Records excerpted from a collection
↓↓↓

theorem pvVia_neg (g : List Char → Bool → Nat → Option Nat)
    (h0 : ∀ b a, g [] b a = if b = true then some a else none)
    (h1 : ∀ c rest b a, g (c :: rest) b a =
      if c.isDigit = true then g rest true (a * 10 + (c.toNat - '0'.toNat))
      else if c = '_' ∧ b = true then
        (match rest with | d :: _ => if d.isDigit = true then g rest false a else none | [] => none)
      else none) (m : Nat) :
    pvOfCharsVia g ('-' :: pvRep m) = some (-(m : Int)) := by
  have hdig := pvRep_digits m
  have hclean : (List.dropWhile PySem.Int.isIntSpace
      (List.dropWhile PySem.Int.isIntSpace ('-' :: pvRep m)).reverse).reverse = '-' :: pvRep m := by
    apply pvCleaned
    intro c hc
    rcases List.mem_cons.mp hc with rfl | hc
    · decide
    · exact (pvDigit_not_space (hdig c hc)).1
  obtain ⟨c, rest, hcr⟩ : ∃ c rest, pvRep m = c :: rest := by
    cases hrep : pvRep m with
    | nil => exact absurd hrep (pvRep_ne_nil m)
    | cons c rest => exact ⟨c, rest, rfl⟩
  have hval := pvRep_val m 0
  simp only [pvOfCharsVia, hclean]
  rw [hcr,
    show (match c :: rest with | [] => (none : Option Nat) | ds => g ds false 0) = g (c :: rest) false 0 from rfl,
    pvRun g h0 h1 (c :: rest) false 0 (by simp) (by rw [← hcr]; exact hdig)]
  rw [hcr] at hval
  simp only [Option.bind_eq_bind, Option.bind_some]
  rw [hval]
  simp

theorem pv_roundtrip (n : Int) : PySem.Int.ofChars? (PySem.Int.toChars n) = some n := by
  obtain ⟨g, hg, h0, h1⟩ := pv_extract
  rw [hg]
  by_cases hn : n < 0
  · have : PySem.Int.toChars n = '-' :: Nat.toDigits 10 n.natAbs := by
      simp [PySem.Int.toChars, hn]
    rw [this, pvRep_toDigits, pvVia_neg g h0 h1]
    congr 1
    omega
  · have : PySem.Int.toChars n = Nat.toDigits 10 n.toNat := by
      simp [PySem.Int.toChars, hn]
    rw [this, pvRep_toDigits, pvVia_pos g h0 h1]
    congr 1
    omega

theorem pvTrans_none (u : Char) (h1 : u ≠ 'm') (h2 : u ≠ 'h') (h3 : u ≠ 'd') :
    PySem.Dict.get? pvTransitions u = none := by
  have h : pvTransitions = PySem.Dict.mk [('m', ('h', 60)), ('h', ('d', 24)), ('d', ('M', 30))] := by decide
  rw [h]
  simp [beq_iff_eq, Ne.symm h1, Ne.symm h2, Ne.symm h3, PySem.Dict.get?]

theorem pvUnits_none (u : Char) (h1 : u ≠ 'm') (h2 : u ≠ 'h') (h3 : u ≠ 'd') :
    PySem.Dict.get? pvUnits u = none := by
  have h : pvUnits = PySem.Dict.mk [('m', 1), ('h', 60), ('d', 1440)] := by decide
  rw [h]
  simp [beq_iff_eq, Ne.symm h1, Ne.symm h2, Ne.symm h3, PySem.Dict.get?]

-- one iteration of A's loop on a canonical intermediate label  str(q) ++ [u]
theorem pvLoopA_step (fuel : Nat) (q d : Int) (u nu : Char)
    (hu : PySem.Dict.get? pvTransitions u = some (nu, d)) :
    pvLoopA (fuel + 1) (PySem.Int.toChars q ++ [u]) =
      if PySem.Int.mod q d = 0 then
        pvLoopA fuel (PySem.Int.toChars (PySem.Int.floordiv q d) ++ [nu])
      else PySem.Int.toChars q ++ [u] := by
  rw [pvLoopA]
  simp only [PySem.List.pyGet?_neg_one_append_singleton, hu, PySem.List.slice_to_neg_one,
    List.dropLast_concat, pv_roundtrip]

↑↑↑
↓↓↓

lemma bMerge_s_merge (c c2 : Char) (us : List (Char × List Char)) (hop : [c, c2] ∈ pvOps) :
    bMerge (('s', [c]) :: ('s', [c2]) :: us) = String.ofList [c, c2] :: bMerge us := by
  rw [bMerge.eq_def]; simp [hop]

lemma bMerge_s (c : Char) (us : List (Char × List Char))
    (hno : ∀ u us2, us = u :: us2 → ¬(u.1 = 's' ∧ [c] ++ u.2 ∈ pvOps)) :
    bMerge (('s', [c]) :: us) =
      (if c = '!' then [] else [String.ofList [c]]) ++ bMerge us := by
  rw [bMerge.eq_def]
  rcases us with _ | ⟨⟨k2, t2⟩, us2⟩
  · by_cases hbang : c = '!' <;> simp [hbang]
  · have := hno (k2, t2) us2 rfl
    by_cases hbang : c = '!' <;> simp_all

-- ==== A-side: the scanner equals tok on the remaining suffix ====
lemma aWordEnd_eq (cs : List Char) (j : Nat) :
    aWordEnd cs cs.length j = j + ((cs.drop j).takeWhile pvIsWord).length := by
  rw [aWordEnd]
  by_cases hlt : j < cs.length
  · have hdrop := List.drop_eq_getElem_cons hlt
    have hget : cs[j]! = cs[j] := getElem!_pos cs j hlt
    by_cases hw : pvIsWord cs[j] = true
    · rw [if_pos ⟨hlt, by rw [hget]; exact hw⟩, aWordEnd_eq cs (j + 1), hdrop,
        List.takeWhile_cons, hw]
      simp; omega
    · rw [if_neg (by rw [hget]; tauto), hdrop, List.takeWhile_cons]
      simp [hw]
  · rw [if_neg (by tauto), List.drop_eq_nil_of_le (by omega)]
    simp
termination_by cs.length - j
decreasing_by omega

↑↑↑
↓↓↓

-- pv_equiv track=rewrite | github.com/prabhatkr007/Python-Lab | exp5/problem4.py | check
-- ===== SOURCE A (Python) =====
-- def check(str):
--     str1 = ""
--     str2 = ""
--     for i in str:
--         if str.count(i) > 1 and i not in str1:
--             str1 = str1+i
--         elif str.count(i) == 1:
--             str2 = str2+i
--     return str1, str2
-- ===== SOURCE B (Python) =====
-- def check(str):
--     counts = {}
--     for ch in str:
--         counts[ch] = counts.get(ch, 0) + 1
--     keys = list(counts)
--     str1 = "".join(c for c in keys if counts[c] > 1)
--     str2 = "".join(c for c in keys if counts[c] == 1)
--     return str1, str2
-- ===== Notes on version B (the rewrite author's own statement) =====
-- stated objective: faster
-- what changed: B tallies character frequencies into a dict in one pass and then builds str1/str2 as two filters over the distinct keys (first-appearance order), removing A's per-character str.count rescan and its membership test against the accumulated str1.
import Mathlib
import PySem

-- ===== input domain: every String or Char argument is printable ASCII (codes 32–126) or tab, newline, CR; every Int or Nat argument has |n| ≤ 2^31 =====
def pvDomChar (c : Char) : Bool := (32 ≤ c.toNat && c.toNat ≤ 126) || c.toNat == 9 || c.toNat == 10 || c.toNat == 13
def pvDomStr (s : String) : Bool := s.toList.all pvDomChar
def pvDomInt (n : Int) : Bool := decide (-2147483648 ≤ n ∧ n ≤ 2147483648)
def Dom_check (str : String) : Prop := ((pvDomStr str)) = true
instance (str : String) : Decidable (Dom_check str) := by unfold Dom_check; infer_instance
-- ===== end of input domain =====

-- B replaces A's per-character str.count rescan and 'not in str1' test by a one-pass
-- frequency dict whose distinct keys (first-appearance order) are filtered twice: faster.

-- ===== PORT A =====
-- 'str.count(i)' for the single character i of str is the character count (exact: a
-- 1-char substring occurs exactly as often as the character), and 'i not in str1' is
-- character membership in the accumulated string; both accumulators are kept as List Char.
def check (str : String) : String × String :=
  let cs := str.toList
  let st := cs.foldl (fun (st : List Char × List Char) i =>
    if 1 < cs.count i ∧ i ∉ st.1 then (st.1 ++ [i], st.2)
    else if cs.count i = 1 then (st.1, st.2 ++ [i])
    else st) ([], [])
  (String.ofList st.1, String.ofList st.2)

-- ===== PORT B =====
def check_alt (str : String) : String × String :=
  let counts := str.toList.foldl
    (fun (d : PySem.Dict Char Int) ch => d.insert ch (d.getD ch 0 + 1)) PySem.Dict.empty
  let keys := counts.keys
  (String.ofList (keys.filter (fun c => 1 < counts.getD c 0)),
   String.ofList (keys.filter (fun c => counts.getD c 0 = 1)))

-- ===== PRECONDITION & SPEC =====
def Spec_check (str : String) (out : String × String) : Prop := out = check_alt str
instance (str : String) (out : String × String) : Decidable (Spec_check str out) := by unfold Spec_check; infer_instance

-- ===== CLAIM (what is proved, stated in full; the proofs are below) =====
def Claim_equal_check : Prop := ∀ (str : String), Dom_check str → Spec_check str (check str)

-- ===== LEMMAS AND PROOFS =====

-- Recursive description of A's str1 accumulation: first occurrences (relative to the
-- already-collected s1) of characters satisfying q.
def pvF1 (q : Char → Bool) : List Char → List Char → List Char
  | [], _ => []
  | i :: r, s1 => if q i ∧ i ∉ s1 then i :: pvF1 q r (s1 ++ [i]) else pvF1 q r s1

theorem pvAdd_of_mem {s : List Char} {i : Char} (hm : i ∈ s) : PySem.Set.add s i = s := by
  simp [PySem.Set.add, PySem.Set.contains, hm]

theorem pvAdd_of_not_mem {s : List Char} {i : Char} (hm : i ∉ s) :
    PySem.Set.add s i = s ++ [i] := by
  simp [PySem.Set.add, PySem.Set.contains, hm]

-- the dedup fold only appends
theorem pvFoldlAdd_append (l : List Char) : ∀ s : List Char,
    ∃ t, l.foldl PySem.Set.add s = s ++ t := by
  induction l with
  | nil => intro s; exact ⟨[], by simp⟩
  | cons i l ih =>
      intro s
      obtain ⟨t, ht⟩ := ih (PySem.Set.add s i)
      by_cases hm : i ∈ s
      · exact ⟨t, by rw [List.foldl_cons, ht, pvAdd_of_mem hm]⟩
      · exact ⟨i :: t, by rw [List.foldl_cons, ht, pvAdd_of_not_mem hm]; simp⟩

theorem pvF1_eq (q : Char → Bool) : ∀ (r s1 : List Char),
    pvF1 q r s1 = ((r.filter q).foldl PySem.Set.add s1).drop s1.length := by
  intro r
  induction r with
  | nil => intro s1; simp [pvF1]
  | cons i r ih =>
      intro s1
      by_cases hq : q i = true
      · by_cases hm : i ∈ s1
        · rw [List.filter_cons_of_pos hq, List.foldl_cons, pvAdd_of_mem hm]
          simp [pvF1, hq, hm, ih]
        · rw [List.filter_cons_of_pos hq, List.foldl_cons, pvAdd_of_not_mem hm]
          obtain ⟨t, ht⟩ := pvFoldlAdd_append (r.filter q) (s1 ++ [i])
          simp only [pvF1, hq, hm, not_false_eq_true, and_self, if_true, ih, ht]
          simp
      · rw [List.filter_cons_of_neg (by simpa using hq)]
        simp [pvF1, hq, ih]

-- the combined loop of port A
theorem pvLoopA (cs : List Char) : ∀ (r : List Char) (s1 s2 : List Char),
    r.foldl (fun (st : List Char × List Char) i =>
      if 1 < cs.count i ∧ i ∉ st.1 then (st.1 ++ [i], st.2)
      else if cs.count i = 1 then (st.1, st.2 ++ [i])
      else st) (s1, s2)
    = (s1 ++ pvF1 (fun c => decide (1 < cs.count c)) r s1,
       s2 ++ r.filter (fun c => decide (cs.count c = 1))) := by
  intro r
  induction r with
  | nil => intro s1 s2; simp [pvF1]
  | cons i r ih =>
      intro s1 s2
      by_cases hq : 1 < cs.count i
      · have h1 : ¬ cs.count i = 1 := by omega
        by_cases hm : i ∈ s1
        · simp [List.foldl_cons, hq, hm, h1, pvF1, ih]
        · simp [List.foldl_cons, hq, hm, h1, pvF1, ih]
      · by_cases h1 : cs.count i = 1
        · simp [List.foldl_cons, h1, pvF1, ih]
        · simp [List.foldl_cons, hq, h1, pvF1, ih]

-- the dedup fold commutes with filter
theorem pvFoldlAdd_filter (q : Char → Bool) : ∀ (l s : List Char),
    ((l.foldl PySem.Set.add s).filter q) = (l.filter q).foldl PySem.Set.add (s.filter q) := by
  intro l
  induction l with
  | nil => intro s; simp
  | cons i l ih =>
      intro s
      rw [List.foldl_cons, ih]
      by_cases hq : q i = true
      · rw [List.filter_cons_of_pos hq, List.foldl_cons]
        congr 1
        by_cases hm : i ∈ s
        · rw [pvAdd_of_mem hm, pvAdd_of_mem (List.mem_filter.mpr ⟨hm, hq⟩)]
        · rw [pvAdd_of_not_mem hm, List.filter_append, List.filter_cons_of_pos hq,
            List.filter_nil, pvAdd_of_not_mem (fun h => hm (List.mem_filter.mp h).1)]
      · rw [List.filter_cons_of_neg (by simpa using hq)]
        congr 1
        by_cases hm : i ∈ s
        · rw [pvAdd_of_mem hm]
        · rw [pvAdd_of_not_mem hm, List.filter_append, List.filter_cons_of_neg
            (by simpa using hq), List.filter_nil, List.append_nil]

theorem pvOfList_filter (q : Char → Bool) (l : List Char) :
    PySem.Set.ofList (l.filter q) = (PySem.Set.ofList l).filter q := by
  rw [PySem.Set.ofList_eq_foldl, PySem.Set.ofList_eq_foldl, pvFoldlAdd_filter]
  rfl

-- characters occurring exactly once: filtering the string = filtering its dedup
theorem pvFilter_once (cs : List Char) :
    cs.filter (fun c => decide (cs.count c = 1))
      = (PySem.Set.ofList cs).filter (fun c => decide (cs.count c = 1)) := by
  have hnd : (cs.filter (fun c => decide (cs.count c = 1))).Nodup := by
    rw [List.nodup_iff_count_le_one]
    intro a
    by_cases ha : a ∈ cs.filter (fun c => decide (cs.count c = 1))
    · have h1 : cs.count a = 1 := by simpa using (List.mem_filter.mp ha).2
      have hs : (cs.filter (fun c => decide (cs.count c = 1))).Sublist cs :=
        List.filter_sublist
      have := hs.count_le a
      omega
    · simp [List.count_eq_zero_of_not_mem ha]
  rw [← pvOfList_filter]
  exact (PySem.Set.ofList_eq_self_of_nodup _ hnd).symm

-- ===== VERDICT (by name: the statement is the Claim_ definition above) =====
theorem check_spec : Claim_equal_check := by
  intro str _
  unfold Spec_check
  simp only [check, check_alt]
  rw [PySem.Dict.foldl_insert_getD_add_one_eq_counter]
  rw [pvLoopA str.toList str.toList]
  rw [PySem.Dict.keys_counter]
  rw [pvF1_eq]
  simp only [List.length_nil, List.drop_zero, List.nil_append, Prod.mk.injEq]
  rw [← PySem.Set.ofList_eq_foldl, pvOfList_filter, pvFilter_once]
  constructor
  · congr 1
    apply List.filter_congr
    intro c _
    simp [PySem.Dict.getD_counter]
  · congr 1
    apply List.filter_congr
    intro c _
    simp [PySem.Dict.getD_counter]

↑↑↑

▸ TASK INSTRUCTIONS
In the entries above, one line contains "-- ===== input" and another contains "let counts := str.toList.foldl". Reproduce exactly those two lines and the lines between them, nothing else.

▸ WRITTEN SOLUTION
-- ===== input domain: every String or Char argument is printable ASCII (codes 32–126) or tab, newline, CR; every Int or Nat argument has |n| ≤ 2^31 =====
def pvDomChar (c : Char) : Bool := (32 ≤ c.toNat && c.toNat ≤ 126) || c.toNat == 9 || c.toNat == 10 || c.toNat == 13
def pvDomStr (s : String) : Bool := s.toList.all pvDomChar
def pvDomInt (n : Int) : Bool := decide (-2147483648 ≤ n ∧ n ≤ 2147483648)
def Dom_check (str : String) : Prop := ((pvDomStr str)) = true
instance (str : String) : Decidable (Dom_check str) := by unfold Dom_check; infer_instance
-- ===== end of input domain =====

-- B replaces A's per-character str.count rescan and 'not in str1' test by a one-pass
-- frequency dict whose distinct keys (first-appearance order) are filtered twice: faster.

-- ===== PORT A =====
-- 'str.count(i)' for the single character i of str is the character count (exact: a
-- 1-char substring occurs exactly as often as the character), and 'i not in str1' is
-- character membership in the accumulated string; both accumulators are kept as List Char.
def check (str : String) : String × String :=
  let cs := str.toList
  let st := cs.foldl (fun (st : List Char × List Char) i =>
    if 1 < cs.count i ∧ i ∉ st.1 then (st.1 ++ [i], st.2)
    else if cs.count i = 1 then (st.1, st.2 ++ [i])
    else st) ([], [])
  (String.ofList st.1, String.ofList st.2)

-- ===== PORT B =====
def check_alt (str : String) : String × String :=
  let counts := str.toList.foldl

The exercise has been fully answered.